(DATA SHOWN begins)

-- pv_equiv track=rewrite | github.com/GBLUIUC/wordle-solver | wordle.py | generate_char_candidates
-- ===== SOURCE A (Python) =====
-- def generate_char_candidates(sol_space, unguessed):
--     freq = {}
--     for char in unguessed:
--         freq[char] = 0
--         for word in sol_space:
--             if char in word:
--                 freq[char] += 1
--
--     char_cand = sorted(freq, key=freq.get, reverse=True)
--     return char_cand
-- ===== SOURCE B (Python) =====
-- def generate_char_candidates(sol_space, unguessed):
--     # Compress the solution space into a multiplicity map (one pass), then
--     # count each deduplicated char over the distinct words only, weighted.
--     mult = {}
--     for w in sol_space:
--         mult[w] = mult.get(w, 0) + 1
--     keys = list(dict.fromkeys(unguessed))
--     freq = {}
--     for ch in keys:
--         freq[ch] = sum(m for w, m in mult.items() if ch in w)
--     return sorted(keys, key=freq.get, reverse=True)
-- ===== Notes on version B (the rewrite author's own statement) =====
-- stated objective: faster
-- what changed: B first compresses sol_space into a word->multiplicity map in one pass and dedups the unguessed keys, then computes each key's count as a multiplicity-weighted sum over the DISTINCT words only and sorts the dedup'd key list; A rescans the full sol_space per unguessed entry with an incrementally mutated dict counter.
import Mathlib
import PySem

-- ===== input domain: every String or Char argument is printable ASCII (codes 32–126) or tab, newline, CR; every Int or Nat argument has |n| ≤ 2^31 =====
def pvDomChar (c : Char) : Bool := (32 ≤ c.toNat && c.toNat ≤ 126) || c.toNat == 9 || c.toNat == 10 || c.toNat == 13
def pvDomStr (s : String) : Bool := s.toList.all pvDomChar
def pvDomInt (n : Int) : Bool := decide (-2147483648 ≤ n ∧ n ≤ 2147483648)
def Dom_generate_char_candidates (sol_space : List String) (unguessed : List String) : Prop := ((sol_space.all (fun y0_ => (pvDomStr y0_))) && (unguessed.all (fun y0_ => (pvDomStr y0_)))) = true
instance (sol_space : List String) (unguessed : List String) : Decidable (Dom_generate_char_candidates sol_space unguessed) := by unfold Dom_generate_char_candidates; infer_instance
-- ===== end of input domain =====

-- B compresses sol_space into a word->multiplicity map once and counts each dedup'd key
-- over the distinct words only (weighted by multiplicity); return value identical.
-- ===== PORT A =====
def generate_char_candidates (sol_space : List String) (unguessed : List String) : List String :=
  let freq : PySem.Dict String Int :=
    unguessed.foldl (fun d char =>
      sol_space.foldl
        (fun d word => if PySem.Str.isIn char word then d.modify char 0 (· + 1) else d)
        (d.insert char 0))
      PySem.Dict.empty
  PySem.List.sorted freq.keys (fun c => freq.getD c 0) true

-- ===== PORT B =====
def generate_char_candidates_alt (sol_space : List String) (unguessed : List String) : List String :=
  let mult : PySem.Dict String Int :=
    sol_space.foldl (fun d w => d.insert w (d.getD w 0 + 1)) PySem.Dict.empty
  let keys := PySem.List.dedup unguessed
  let freq : PySem.Dict String Int :=
    keys.foldl (fun d ch =>
      d.insert ch
        (mult.items.foldl (fun acc p => if PySem.Str.isIn ch p.1 then acc + p.2 else acc) 0))
      PySem.Dict.empty
  PySem.List.sorted keys (fun c => freq.getD c 0) true

-- ===== PRECONDITION & SPEC =====
def Spec_generate_char_candidates (sol_space : List String) (unguessed : List String) (out : List String) : Prop := out = generate_char_candidates_alt sol_space unguessed
instance (sol_space : List String) (unguessed : List String) (out : List String) : Decidable (Spec_generate_char_candidates sol_space unguessed out) := by unfold Spec_generate_char_candidates; infer_instance

-- ===== CLAIM (what is proved, stated in full; the proofs are below) =====
def Claim_equal_generate_char_candidates : Prop := ∀ (sol_space : List String) (unguessed : List String), Dom_generate_char_candidates sol_space unguessed → Spec_generate_char_candidates sol_space unguessed (generate_char_candidates sol_space unguessed)

-- ===== LEMMAS AND PROOFS =====

-- number of words of `ws` containing `c`
def pvCnt (ws : List String) (c : String) : Int :=
  ((ws.filter (fun w => PySem.Str.isIn c w)).length : Int)

-- A's inner loop: counts `ch` into the dict, leaves other keys alone
theorem pvA_inner_getD (ws : List String) (ch : String) (d : PySem.Dict String Int) (c : String) :
    (ws.foldl (fun d word => if PySem.Str.isIn ch word then d.modify ch 0 (· + 1) else d) d).getD c 0
      = if c = ch then d.getD ch 0 + pvCnt ws ch else d.getD c 0 := by
  induction ws generalizing d with
  | nil =>
    by_cases h : c = ch
    · subst h; simp [pvCnt]
    · simp [h]
  | cons w t ih =>
    rw [List.foldl_cons, ih]
    by_cases hin : PySem.Str.isIn ch w = true
    · have hcnt : pvCnt (w :: t) ch = pvCnt t ch + 1 := by
        simp only [pvCnt, List.filter_cons, hin, if_true, List.length_cons]
        push_cast; ring
      rw [if_pos hin]
      by_cases he : c = ch
      · subst he
        rw [if_pos rfl, if_pos rfl, hcnt, PySem.Dict.getD_modify, if_pos rfl]
        ring
      · rw [if_neg he, if_neg he, PySem.Dict.getD_modify, if_neg he]
    · have hcnt : pvCnt (w :: t) ch = pvCnt t ch := by
        have hin' : PySem.Chars.isIn ch.toList w.toList ≠ true := by simpa using hin
        simp [pvCnt, hin']
      rw [if_neg hin, hcnt]

theorem pvA_inner_keys (ws : List String) (ch : String) (d : PySem.Dict String Int)
    (hch : ch ∈ d.keys) :
    (ws.foldl (fun d word => if PySem.Str.isIn ch word then d.modify ch 0 (· + 1) else d) d).keys
      = d.keys := by
  induction ws generalizing d with
  | nil => rfl
  | cons w t ih =>
    simp only [List.foldl_cons]
    by_cases hin : PySem.Str.isIn ch w
    · have hc : d.contains ch = true := (PySem.Dict.contains_iff_mem_keys d ch).2 hch
      have hk : (d.modify ch 0 (· + 1)).keys = d.keys := by
        rw [PySem.Dict.keys_modify, PySem.Dict.keys_insert_of_contains _ _ hc]
      rw [hin]
      simp only [if_true]
      rw [ih _ (by rw [hk]; exact hch), hk]
    · simp only [hin]
      exact ih d hch

-- keys of a single insert, as a Set.add
theorem pv_keys_insert (d : PySem.Dict String Int) (ch : String) (v : Int) :
    (d.insert ch v).keys = PySem.Set.add d.keys ch := by
  by_cases hcont : d.contains ch = true
  · rw [PySem.Dict.keys_insert_of_contains _ _ hcont,
        PySem.Set.add_of_mem ((PySem.Dict.contains_iff_mem_keys d ch).1 hcont)]
  · rw [PySem.Dict.keys_insert_of_not_contains _ _ (by simpa using hcont),
        PySem.Set.add_of_not_mem (fun hmem => hcont ((PySem.Dict.contains_iff_mem_keys d ch).2 hmem))]

-- A's outer loop leaves the entry of a key not in the remaining list alone
theorem pvA_stable (ws : List String) (t : List String) (c : String) (ht : c ∉ t) :
    ∀ d : PySem.Dict String Int,
      ((t.foldl (fun d char =>
          ws.foldl (fun d word => if PySem.Str.isIn char word then d.modify char 0 (· + 1) else d)
            (d.insert char 0)) d).getD c 0) = d.getD c 0 := by
  induction t with
  | nil => intro d; rfl
  | cons ch2 t2 ih =>
    intro d
    have hne : c ≠ ch2 := by intro h; exact ht (by simp [h])
    rw [List.foldl_cons, ih (fun h => ht (List.mem_cons_of_mem _ h)), pvA_inner_getD]
    simp [hne, PySem.Dict.getD_insert]

-- A's outer loop, value part
theorem pvA_getD (ws : List String) (l : List String) (d : PySem.Dict String Int) (c : String)
    (hc : c ∈ l) :
    (l.foldl (fun d char =>
        ws.foldl (fun d word => if PySem.Str.isIn char word then d.modify char 0 (· + 1) else d)
          (d.insert char 0)) d).getD c 0 = pvCnt ws c := by
  induction l generalizing d with
  | nil => cases hc
  | cons ch t ih =>
    rw [List.foldl_cons]
    by_cases ht : c ∈ t
    · exact ih _ ht
    · have hceq : c = ch := (List.mem_cons.mp hc).resolve_right ht
      subst hceq
      rw [pvA_stable ws t c ht, pvA_inner_getD]
      simp

-- A's outer loop, keys part
theorem pvA_keys (ws : List String) (l : List String) (d : PySem.Dict String Int) :
    (l.foldl (fun d char =>
        ws.foldl (fun d word => if PySem.Str.isIn char word then d.modify char 0 (· + 1) else d)
          (d.insert char 0)) d).keys = PySem.Set.update d.keys l := by
  induction l generalizing d with
  | nil => rfl
  | cons ch t ih =>
    rw [List.foldl_cons, ih, pvA_inner_keys]
    · rw [pv_keys_insert]
      rfl
    · exact (PySem.Dict.mem_keys_insert _ _ _ _).2 (Or.inl rfl)

-- sum of an indicator over a nodup list
theorem pv_sum_indicator (l : List String) (v : String) (hl : l.Nodup) :
    (l.map (fun w => if v = w then (1 : Int) else 0)).sum = if v ∈ l then 1 else 0 := by
  induction l with
  | nil => simp
  | cons a t ih =>
    rw [List.nodup_cons] at hl
    rw [List.map_cons, List.sum_cons, ih hl.2]
    by_cases he : v = a
    · subst he; simp [hl.1]
    · simp [he]

-- splitting a sum of pointwise sums
theorem pv_sum_map_add (l : List String) (f g : String → Int) :
    (l.map (fun w => f w + g w)).sum = (l.map f).sum + (l.map g).sum := by
  induction l with
  | nil => simp
  | cons a t ih => simp [ih]; ring

-- multiplicity-weighted count over a covering nodup list = plain filtered length
theorem pv_sum_count (ws : List String) (l : List String) (q : String → Bool) (hl : l.Nodup)
    (h : ∀ w ∈ ws, w ∈ l) :
    ((l.filter q).map (fun w => ((ws.count w : Nat) : Int))).sum = ((ws.filter q).length : Int) := by
  induction ws with
  | nil => simp
  | cons v t ih =>
    have hcnt : ∀ w : String, (((v :: t).count w : Nat) : Int)
        = ((t.count w : Nat) : Int) + (if w = v then (1 : Int) else 0) := by
      intro w
      rw [List.count_cons]
      by_cases he : w = v
      · simp [he]
      · have he' : ¬ v = w := fun h => he h.symm
        simp [he, he']
    calc ((l.filter q).map (fun w => (((v :: t).count w : Nat) : Int))).sum
        = ((l.filter q).map (fun w => ((t.count w : Nat) : Int) + (if w = v then (1:Int) else 0))).sum := by
          exact congrArg List.sum (List.map_congr_left (fun w _ => hcnt w))
      _ = ((l.filter q).map (fun w => ((t.count w : Nat) : Int))).sum
            + ((l.filter q).map (fun w => if v = w then (1:Int) else 0)).sum := by
          rw [pv_sum_map_add]
          congr 1
          exact congrArg List.sum (List.map_congr_left (fun w _ => by
            by_cases he : w = v
            · simp [he]
            · rw [if_neg he, if_neg (fun h : v = w => he h.symm)]))
      _ = ((t.filter q).length : Int) + (if v ∈ l.filter q then 1 else 0) := by
          rw [ih (fun w hw => h w (List.mem_cons_of_mem _ hw)),
              pv_sum_indicator _ _ (List.Nodup.filter q hl)]
      _ = (((v :: t).filter q).length : Int) := by
          have hv : v ∈ l := h v (List.mem_cons_self ..)
          rw [List.filter_cons]
          by_cases hq : q v = true
          · simp [hq, List.mem_filter, hv]
          · simp [hq, List.mem_filter]

-- running sum of second components
theorem pv_foldl_add_snd (l : List (String × Int)) (a : Int) :
    l.foldl (fun acc p => acc + p.2) a = a + (l.map (fun p => p.2)).sum := by
  induction l generalizing a with
  | nil => simp
  | cons p t ih => simp [ih]; ring

-- B's per-key value: the weighted sum over the multiplicity map's items is pvCnt
theorem pvB_val (ws : List String) (ch : String) :
    ((ws.foldl (fun d w => d.insert w (d.getD w 0 + 1)) PySem.Dict.empty).items.foldl
        (fun acc p => if PySem.Str.isIn ch p.1 then acc + p.2 else acc) 0) = pvCnt ws ch := by
  rw [PySem.Dict.foldl_insert_getD_add_one_eq_counter, PySem.Dict.items_counter,
      PySem.List.foldl_if_eq_foldl_filter, pv_foldl_add_snd,
      List.filter_map, List.map_map]
  have : ((PySem.Set.ofList ws).filter
        ((fun p : String × Int => PySem.Str.isIn ch p.1) ∘ fun k => (k, (ws.count k : Int)))).map
        ((fun p : String × Int => p.2) ∘ fun k => (k, (ws.count k : Int)))
      = ((PySem.Set.ofList ws).filter (fun w => PySem.Str.isIn ch w)).map
        (fun w => ((ws.count w : Nat) : Int)) := rfl
  rw [this, pv_sum_count ws (PySem.Set.ofList ws) _ (PySem.Set.nodup_ofList ws)
      (fun w hw => (PySem.Set.mem_ofList _ _).2 hw)]
  simp [pvCnt]

-- B's freq loop (value function independent of the dict)
theorem pvB_freq_getD (v : String → Int) (l : List String) (d : PySem.Dict String Int) (c : String) :
    (l.foldl (fun d ch => d.insert ch (v ch)) d).getD c 0
      = if c ∈ l then v c else d.getD c 0 := by
  induction l generalizing d with
  | nil => simp
  | cons ch t ih =>
    rw [List.foldl_cons, ih]
    by_cases ht : c ∈ t
    · simp [ht]
    · by_cases he : c = ch
      · subst he; simp [ht]
      · simp [ht, he, PySem.Dict.getD_insert]

-- B's freq keys
theorem pvB_freq_keys (v : String → Int) (u : List String) :
    ((PySem.List.dedup u).foldl (fun d ch => d.insert ch (v ch))
        (PySem.Dict.empty : PySem.Dict String Int)).keys = PySem.List.dedup u := by
  rw [PySem.Dict.keys_foldl_insert (f := fun _ ch => v ch)]
  rw [PySem.Dict.keys_empty, PySem.Set.update_nil_left, PySem.List.dedup_eq_ofList,
      PySem.Set.ofList_ofList]

-- the two dicts are equal
theorem pv_dict_eq (sol_space : List String) (unguessed : List String) :
    (unguessed.foldl (fun d char =>
        sol_space.foldl (fun d word => if PySem.Str.isIn char word then d.modify char 0 (· + 1) else d)
          (d.insert char 0)) (PySem.Dict.empty : PySem.Dict String Int))
    = ((PySem.List.dedup unguessed).foldl (fun d ch =>
        d.insert ch
          ((sol_space.foldl (fun d w => d.insert w (d.getD w 0 + 1)) PySem.Dict.empty).items.foldl
            (fun acc p => if PySem.Str.isIn ch p.1 then acc + p.2 else acc) 0))
        PySem.Dict.empty) := by
  set keys := PySem.List.dedup unguessed with hkeys
  have hnd : keys.Nodup := PySem.List.nodup_dedup unguessed
  have hAk : (unguessed.foldl (fun d char =>
        sol_space.foldl (fun d word => if PySem.Str.isIn char word then d.modify char 0 (· + 1) else d)
          (d.insert char 0)) (PySem.Dict.empty : PySem.Dict String Int)).keys = keys := by
    rw [pvA_keys]
    simp [hkeys, PySem.Dict.keys_empty]
    rfl
  have hBk := pvB_freq_keys (fun ch =>
      ((sol_space.foldl (fun d w => d.insert w (d.getD w 0 + 1)) PySem.Dict.empty).items.foldl
        (fun acc p => if PySem.Str.isIn ch p.1 then acc + p.2 else acc) 0)) unguessed
  rw [← hkeys] at hBk
  have hndA := hAk ▸ hnd
  have hndB := hBk ▸ hnd
  apply PySem.Dict.ext
  rw [PySem.Dict.items_eq_map_keys _ hndA 0,
      PySem.Dict.items_eq_map_keys _ hndB 0, hAk, hBk]
  apply List.map_congr_left
  intro c hcmem
  have hcu : c ∈ unguessed := (PySem.List.mem_dedup _ _).1 (hkeys ▸ hcmem)
  rw [pvA_getD _ _ _ _ hcu, pvB_freq_getD]
  rw [if_pos (hkeys ▸ hcmem), pvB_val]

-- ===== VERDICT (by name: the statement is the Claim_ definition above) =====
theorem generate_char_candidates_spec : Claim_equal_generate_char_candidates := by
  intro sol_space unguessed _
  unfold Spec_generate_char_candidates generate_char_candidates generate_char_candidates_alt
  simp only []
  rw [pv_dict_eq sol_space unguessed]
  congr 1
  exact pvB_freq_keys _ unguessed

(DATA SHOWN ends)

▸ **WHAT IS BEING ASKED**:
Both the line containing "-- ===== PORT B" and the line containing "def Spec_generate_char_candidates (sol_space" belong in the answer. Print them and every line above that falls between them exactly, and no others.

▸ **PROBLEM SOLUTION**:
-- ===== PORT B =====
def generate_char_candidates_alt (sol_space : List String) (unguessed : List String) : List String :=
  let mult : PySem.Dict String Int :=
    sol_space.foldl (fun d w => d.insert w (d.getD w 0 + 1)) PySem.Dict.empty
  let keys := PySem.List.dedup unguessed
  let freq : PySem.Dict String Int :=
    keys.foldl (fun d ch =>
      d.insert ch
        (mult.items.foldl (fun acc p => if PySem.Str.isIn ch p.1 then acc + p.2 else acc) 0))
      PySem.Dict.empty
  PySem.List.sorted keys (fun c => freq.getD c 0) true

-- ===== PRECONDITION & SPEC =====
def Spec_generate_char_candidates (sol_space : List String) (unguessed : List String) (out : List String) : Prop := out = generate_char_candidates_alt sol_space unguessed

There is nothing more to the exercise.